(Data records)
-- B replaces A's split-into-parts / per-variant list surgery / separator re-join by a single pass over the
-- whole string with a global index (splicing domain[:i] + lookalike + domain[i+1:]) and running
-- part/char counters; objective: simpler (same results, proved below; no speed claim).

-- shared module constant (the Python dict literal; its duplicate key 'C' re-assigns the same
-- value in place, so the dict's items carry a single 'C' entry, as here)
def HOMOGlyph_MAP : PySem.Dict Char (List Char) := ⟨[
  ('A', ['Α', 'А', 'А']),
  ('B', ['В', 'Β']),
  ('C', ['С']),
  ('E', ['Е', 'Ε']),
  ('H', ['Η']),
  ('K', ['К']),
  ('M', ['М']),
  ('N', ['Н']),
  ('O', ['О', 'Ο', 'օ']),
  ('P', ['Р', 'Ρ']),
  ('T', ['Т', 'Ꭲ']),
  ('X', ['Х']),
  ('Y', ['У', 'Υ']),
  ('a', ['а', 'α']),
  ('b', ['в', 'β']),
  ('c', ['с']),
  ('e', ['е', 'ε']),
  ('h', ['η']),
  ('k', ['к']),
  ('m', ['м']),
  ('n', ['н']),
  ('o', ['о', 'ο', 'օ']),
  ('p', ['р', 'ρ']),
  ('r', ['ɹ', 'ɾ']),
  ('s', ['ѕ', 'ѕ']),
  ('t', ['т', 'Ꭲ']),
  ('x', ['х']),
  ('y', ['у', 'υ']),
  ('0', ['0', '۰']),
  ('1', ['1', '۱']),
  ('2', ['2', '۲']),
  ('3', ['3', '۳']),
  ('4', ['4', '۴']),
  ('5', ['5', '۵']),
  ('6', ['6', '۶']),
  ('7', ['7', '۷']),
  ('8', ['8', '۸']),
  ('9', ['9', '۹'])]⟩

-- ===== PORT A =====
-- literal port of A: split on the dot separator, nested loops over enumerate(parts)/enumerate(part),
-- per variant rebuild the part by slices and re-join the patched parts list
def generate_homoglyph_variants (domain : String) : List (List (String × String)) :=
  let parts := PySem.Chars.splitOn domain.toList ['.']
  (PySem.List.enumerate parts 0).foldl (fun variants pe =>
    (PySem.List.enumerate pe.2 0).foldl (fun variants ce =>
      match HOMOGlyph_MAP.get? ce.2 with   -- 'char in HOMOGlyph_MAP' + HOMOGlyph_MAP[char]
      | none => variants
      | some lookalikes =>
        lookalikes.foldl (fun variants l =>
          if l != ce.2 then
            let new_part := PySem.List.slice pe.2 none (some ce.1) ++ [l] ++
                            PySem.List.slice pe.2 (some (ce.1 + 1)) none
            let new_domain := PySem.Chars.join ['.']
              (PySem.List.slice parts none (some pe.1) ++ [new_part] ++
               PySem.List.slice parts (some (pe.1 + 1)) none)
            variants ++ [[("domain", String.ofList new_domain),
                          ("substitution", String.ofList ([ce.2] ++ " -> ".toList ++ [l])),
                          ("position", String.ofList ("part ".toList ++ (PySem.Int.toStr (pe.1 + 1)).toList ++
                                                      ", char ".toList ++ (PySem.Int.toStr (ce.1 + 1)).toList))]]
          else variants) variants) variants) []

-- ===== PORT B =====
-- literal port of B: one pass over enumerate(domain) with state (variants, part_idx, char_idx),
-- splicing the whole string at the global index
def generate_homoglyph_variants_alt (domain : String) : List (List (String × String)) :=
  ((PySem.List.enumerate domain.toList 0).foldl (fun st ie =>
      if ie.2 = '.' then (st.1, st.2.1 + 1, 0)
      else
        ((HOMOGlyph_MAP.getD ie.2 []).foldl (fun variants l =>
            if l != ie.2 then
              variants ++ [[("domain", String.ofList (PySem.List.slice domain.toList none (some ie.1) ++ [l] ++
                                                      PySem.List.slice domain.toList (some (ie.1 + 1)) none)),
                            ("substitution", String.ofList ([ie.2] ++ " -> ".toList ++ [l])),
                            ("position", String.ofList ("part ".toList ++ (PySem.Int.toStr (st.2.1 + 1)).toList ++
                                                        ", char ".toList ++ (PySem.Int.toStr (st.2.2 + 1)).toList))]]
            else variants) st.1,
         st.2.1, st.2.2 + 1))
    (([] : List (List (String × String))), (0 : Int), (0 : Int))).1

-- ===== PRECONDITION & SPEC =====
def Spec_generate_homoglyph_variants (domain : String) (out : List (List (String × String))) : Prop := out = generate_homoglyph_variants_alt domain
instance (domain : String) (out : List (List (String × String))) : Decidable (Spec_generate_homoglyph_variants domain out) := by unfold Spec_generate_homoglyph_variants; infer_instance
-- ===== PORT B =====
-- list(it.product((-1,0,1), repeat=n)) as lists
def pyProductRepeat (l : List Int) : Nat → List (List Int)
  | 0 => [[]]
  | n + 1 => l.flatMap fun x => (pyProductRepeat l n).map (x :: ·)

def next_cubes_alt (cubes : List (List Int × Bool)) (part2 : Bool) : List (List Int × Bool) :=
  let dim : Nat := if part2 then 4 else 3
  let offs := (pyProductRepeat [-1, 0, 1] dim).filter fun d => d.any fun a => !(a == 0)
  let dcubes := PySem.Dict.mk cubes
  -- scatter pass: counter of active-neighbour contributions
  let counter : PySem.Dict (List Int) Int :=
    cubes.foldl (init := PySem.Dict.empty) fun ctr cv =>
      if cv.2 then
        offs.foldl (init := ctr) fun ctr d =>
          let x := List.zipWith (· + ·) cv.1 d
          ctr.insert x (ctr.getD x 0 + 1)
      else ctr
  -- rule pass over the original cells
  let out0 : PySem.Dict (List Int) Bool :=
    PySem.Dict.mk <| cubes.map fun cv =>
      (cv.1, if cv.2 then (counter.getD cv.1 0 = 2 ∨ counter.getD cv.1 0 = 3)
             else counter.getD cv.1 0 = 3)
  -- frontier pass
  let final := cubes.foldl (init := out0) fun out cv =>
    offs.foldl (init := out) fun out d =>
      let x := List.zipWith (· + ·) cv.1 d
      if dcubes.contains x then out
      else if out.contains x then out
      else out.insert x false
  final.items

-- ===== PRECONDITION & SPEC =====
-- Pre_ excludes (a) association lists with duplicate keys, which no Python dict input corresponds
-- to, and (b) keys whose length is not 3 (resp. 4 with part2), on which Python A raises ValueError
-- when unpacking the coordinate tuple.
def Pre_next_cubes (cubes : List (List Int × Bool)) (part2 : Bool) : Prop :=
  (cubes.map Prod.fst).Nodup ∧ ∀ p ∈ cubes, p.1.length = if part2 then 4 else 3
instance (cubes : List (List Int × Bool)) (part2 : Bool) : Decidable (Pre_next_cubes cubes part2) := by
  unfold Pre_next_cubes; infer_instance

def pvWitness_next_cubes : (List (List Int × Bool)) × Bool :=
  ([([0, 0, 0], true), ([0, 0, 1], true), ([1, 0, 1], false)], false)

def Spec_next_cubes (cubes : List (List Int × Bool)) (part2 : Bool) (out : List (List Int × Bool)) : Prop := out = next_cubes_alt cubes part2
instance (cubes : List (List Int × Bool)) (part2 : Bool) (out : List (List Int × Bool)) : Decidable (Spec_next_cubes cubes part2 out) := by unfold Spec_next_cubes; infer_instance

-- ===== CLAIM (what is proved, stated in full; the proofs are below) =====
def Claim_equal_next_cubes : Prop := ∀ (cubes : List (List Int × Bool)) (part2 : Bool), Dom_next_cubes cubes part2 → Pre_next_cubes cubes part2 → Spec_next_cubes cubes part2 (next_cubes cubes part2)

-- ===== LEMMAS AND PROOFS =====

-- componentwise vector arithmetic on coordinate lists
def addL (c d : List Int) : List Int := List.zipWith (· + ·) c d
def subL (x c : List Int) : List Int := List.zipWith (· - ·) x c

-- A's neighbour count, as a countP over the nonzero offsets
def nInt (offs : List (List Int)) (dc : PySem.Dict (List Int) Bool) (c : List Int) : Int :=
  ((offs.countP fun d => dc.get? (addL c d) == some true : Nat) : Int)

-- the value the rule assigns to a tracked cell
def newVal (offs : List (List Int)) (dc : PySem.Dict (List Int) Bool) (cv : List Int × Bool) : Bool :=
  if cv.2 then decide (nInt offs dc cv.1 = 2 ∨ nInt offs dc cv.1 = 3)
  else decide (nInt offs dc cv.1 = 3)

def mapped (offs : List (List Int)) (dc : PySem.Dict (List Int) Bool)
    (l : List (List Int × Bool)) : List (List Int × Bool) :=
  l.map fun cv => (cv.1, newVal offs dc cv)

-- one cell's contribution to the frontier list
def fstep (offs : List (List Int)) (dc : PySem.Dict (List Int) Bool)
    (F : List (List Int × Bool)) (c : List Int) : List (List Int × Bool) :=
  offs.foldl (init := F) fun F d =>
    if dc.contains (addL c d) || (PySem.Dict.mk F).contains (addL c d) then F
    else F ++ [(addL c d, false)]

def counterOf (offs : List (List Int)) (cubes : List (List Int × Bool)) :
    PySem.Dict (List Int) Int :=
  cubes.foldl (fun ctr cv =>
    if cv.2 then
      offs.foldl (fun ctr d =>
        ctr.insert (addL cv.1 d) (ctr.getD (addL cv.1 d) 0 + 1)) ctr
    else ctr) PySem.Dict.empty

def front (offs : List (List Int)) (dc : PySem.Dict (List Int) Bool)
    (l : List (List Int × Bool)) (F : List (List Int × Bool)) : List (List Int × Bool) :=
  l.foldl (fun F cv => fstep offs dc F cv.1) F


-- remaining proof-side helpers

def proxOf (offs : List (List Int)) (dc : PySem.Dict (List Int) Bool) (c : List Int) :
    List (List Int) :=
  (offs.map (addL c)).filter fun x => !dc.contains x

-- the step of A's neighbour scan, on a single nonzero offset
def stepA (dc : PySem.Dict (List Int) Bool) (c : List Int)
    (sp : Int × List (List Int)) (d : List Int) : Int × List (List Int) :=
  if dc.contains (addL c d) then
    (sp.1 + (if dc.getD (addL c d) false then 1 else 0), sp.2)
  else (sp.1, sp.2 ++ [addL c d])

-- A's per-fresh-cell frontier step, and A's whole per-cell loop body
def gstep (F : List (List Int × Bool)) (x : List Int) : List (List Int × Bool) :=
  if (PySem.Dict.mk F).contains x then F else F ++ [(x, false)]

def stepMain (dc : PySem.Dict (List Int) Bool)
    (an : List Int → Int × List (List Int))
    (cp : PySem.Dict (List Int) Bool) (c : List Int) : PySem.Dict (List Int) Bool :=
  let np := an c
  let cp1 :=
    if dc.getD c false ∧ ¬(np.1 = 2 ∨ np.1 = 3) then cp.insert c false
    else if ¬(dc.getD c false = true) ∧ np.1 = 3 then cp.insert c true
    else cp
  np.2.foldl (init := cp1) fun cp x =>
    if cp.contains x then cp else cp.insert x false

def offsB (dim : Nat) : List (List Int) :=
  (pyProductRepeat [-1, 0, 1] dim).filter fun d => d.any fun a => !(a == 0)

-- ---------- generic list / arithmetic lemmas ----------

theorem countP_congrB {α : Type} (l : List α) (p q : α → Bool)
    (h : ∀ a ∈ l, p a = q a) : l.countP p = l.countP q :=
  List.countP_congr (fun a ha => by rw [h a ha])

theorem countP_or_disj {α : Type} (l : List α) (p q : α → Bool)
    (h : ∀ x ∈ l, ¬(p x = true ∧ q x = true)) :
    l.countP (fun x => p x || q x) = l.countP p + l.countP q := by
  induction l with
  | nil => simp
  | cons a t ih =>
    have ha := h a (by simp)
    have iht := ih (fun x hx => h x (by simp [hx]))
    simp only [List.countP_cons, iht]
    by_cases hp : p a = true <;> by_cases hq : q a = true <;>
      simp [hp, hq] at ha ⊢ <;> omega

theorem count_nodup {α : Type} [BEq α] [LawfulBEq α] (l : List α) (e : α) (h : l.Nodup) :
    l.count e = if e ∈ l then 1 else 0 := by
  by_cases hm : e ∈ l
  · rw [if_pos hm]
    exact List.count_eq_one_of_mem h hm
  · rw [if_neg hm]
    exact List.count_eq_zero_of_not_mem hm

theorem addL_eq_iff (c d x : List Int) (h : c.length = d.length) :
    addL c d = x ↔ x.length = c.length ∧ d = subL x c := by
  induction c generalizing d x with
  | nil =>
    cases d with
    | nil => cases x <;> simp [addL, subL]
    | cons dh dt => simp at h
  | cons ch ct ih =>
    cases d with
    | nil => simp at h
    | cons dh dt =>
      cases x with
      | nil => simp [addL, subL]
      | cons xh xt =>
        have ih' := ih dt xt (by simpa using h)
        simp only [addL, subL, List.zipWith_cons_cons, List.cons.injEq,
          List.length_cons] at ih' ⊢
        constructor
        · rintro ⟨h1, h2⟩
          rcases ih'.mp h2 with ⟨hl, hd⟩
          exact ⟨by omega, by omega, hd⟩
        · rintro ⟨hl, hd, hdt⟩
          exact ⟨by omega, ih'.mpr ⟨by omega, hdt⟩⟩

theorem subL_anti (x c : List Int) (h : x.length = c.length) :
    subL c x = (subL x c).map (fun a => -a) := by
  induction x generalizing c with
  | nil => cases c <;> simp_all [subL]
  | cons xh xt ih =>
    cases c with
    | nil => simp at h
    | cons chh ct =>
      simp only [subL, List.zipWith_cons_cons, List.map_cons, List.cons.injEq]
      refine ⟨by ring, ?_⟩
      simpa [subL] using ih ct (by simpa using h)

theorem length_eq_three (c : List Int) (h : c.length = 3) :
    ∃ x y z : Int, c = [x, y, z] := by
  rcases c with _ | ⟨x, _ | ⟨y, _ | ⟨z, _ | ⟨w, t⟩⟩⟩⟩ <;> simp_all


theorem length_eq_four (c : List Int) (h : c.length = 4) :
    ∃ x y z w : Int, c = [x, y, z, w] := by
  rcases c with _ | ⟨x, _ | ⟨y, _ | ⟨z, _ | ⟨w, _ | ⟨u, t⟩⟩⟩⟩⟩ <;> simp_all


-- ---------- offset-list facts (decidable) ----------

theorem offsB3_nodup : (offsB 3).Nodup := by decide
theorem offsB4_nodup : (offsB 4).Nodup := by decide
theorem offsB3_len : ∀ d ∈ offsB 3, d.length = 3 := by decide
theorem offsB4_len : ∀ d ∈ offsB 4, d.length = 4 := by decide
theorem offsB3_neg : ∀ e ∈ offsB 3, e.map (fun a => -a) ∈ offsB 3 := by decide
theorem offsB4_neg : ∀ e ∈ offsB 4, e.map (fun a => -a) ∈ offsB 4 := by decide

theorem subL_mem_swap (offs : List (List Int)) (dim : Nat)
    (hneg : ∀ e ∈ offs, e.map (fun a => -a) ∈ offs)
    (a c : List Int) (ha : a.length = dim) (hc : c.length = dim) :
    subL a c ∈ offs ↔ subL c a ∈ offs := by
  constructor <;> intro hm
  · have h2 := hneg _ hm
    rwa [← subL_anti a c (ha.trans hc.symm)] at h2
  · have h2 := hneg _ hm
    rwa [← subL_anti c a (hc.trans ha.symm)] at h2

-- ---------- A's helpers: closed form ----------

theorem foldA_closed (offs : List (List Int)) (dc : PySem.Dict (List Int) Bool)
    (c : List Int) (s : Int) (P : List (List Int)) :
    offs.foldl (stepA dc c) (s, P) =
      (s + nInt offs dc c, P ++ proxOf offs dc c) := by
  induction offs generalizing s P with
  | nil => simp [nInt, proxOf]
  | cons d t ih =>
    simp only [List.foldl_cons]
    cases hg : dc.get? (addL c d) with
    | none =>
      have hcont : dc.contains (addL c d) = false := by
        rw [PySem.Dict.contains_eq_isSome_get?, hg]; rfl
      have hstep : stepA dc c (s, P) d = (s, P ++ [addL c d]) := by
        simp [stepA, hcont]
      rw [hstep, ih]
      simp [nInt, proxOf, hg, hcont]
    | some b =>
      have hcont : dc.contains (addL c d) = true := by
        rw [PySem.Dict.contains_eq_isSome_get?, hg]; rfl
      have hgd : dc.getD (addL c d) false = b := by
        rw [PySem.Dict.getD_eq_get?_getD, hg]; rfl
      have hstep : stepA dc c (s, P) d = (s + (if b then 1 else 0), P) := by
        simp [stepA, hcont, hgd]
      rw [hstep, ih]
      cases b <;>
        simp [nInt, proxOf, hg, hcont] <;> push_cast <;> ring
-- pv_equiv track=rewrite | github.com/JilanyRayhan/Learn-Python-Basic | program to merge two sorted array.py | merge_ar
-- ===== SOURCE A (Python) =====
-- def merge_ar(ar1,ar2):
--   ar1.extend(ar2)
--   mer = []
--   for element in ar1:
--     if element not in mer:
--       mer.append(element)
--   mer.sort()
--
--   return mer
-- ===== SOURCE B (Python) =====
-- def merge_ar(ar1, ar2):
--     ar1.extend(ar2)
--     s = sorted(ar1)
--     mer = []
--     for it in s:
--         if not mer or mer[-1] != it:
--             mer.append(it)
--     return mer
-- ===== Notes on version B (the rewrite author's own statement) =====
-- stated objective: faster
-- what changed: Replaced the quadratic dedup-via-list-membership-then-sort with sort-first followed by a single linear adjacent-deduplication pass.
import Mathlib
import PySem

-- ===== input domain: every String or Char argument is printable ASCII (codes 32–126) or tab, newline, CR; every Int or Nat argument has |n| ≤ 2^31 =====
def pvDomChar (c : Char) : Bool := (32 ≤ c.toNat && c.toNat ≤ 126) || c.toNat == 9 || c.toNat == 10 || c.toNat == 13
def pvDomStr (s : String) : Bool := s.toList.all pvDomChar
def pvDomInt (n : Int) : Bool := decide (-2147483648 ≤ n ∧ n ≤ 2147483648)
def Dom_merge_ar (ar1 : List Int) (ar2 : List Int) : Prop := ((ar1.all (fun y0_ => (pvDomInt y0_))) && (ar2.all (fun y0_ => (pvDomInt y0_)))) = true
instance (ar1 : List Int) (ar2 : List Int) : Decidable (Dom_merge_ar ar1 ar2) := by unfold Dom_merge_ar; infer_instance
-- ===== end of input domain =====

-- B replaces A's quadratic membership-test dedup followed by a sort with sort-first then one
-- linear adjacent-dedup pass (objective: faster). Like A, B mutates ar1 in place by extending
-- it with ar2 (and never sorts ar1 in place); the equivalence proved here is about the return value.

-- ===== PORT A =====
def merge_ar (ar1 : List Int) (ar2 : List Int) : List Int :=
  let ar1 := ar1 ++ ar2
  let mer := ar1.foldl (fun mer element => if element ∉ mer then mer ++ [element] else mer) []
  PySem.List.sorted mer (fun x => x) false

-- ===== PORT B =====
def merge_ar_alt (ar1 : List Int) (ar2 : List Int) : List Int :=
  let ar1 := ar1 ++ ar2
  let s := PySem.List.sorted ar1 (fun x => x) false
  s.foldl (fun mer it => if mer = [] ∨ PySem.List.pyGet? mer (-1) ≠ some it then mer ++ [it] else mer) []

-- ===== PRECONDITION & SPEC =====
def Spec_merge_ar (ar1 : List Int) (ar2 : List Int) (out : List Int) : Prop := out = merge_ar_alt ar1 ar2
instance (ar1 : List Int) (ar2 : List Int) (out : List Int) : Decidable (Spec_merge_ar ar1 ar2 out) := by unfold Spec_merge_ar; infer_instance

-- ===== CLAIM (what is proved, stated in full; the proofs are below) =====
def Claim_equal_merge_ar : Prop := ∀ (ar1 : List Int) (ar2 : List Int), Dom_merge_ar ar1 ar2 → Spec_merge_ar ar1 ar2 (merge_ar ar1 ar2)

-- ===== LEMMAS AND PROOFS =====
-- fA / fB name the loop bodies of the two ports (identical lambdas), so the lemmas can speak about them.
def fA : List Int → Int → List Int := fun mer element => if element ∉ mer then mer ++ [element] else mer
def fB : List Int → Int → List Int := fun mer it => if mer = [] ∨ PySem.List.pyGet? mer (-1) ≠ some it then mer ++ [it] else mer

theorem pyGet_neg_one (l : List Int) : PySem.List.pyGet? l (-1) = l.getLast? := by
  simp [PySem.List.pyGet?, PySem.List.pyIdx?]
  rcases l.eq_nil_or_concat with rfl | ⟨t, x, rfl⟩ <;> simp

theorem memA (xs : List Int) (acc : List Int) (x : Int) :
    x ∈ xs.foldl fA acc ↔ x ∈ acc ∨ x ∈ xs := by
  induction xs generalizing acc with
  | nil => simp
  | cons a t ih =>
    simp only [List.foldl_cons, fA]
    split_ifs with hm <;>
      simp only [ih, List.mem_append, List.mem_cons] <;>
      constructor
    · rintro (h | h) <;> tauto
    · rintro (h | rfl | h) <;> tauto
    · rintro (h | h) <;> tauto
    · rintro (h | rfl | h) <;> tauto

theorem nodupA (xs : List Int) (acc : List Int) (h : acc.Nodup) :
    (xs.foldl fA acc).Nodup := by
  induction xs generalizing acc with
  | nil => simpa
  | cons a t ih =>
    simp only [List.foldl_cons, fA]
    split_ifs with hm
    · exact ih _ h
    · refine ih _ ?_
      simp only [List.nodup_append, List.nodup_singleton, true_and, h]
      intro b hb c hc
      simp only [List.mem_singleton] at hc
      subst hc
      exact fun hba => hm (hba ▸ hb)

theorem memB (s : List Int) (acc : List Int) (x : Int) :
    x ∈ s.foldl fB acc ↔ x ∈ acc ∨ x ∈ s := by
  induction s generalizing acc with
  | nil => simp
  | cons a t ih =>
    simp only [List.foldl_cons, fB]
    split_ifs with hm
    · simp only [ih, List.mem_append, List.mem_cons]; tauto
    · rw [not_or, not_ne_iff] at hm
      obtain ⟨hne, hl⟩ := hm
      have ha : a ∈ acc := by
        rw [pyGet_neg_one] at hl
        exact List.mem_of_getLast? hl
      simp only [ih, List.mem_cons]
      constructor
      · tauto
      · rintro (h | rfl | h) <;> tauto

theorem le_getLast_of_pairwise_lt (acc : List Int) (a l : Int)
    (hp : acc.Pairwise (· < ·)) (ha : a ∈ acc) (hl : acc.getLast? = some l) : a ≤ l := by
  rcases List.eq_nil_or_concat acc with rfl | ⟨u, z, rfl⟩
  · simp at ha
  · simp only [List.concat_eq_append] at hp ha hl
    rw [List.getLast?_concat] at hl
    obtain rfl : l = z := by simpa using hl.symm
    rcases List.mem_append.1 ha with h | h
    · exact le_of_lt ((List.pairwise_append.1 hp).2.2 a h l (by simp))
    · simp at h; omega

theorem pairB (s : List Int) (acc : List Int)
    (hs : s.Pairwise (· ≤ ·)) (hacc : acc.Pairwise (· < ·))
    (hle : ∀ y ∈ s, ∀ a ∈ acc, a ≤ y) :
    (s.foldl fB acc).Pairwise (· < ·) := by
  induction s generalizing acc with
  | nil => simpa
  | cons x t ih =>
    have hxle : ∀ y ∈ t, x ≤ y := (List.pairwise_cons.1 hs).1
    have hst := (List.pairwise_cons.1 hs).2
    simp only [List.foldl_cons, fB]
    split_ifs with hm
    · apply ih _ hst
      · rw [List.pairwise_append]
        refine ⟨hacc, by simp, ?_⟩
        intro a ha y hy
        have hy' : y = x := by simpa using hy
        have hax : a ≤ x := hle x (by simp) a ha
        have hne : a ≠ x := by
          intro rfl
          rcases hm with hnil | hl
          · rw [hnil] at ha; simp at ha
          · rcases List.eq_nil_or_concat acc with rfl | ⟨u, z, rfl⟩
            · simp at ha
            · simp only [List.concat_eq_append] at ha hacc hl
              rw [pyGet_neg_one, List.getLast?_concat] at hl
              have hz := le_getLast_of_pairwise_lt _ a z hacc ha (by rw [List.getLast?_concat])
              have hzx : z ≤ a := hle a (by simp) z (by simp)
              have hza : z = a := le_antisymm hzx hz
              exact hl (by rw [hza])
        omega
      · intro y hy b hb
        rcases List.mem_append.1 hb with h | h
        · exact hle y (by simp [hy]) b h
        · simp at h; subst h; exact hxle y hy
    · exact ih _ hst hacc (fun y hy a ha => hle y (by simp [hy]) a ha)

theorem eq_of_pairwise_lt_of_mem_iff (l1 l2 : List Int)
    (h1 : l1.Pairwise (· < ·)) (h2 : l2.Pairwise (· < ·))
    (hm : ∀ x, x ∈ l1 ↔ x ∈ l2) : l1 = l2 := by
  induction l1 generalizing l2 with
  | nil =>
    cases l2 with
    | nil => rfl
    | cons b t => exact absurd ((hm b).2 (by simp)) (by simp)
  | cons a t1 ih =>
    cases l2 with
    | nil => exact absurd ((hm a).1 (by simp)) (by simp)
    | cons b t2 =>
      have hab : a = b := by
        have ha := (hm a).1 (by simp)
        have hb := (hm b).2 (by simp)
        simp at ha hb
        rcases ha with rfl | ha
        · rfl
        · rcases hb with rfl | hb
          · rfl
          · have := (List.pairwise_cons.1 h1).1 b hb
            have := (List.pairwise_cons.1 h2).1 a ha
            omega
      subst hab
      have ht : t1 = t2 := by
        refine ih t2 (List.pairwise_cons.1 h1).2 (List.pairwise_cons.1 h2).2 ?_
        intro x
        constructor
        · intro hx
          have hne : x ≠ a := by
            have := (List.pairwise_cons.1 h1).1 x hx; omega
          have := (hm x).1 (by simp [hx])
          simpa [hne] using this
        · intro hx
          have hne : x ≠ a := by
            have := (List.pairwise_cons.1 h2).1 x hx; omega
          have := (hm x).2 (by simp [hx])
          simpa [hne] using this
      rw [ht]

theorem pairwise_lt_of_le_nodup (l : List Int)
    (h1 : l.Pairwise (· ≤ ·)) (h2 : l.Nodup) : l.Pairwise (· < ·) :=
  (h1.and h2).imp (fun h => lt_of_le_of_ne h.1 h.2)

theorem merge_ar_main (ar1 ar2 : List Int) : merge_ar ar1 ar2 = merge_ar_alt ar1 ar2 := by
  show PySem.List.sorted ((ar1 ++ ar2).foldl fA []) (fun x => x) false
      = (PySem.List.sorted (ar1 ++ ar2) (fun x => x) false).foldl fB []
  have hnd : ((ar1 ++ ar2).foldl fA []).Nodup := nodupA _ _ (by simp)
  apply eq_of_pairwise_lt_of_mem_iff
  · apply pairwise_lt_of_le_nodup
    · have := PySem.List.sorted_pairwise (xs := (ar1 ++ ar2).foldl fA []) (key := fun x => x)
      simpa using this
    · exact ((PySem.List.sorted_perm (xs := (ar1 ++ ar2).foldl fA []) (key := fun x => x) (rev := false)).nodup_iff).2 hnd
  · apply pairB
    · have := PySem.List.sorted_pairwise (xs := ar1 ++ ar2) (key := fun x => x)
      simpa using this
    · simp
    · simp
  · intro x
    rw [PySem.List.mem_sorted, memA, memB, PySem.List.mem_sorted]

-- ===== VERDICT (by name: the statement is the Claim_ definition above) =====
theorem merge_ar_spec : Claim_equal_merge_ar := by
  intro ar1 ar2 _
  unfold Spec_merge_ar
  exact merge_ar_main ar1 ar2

## WHAT THIS TASK INVOLVES
Where the data above reaches the line holding "theorem pairB (s : List Int) (acc : List Int)", begin printing, and stop after the line holding "have hxle : ∀". Each line must be reproduced exactly, with nothing else added.

## EXPECTED ANSWER
theorem pairB (s : List Int) (acc : List Int)
    (hs : s.Pairwise (· ≤ ·)) (hacc : acc.Pairwise (· < ·))
    (hle : ∀ y ∈ s, ∀ a ∈ acc, a ≤ y) :
    (s.foldl fB acc).Pairwise (· < ·) := by
  induction s generalizing acc with
  | nil => simpa
  | cons x t ih =>
    have hxle : ∀ y ∈ t, x ≤ y := (List.pairwise_cons.1 hs).1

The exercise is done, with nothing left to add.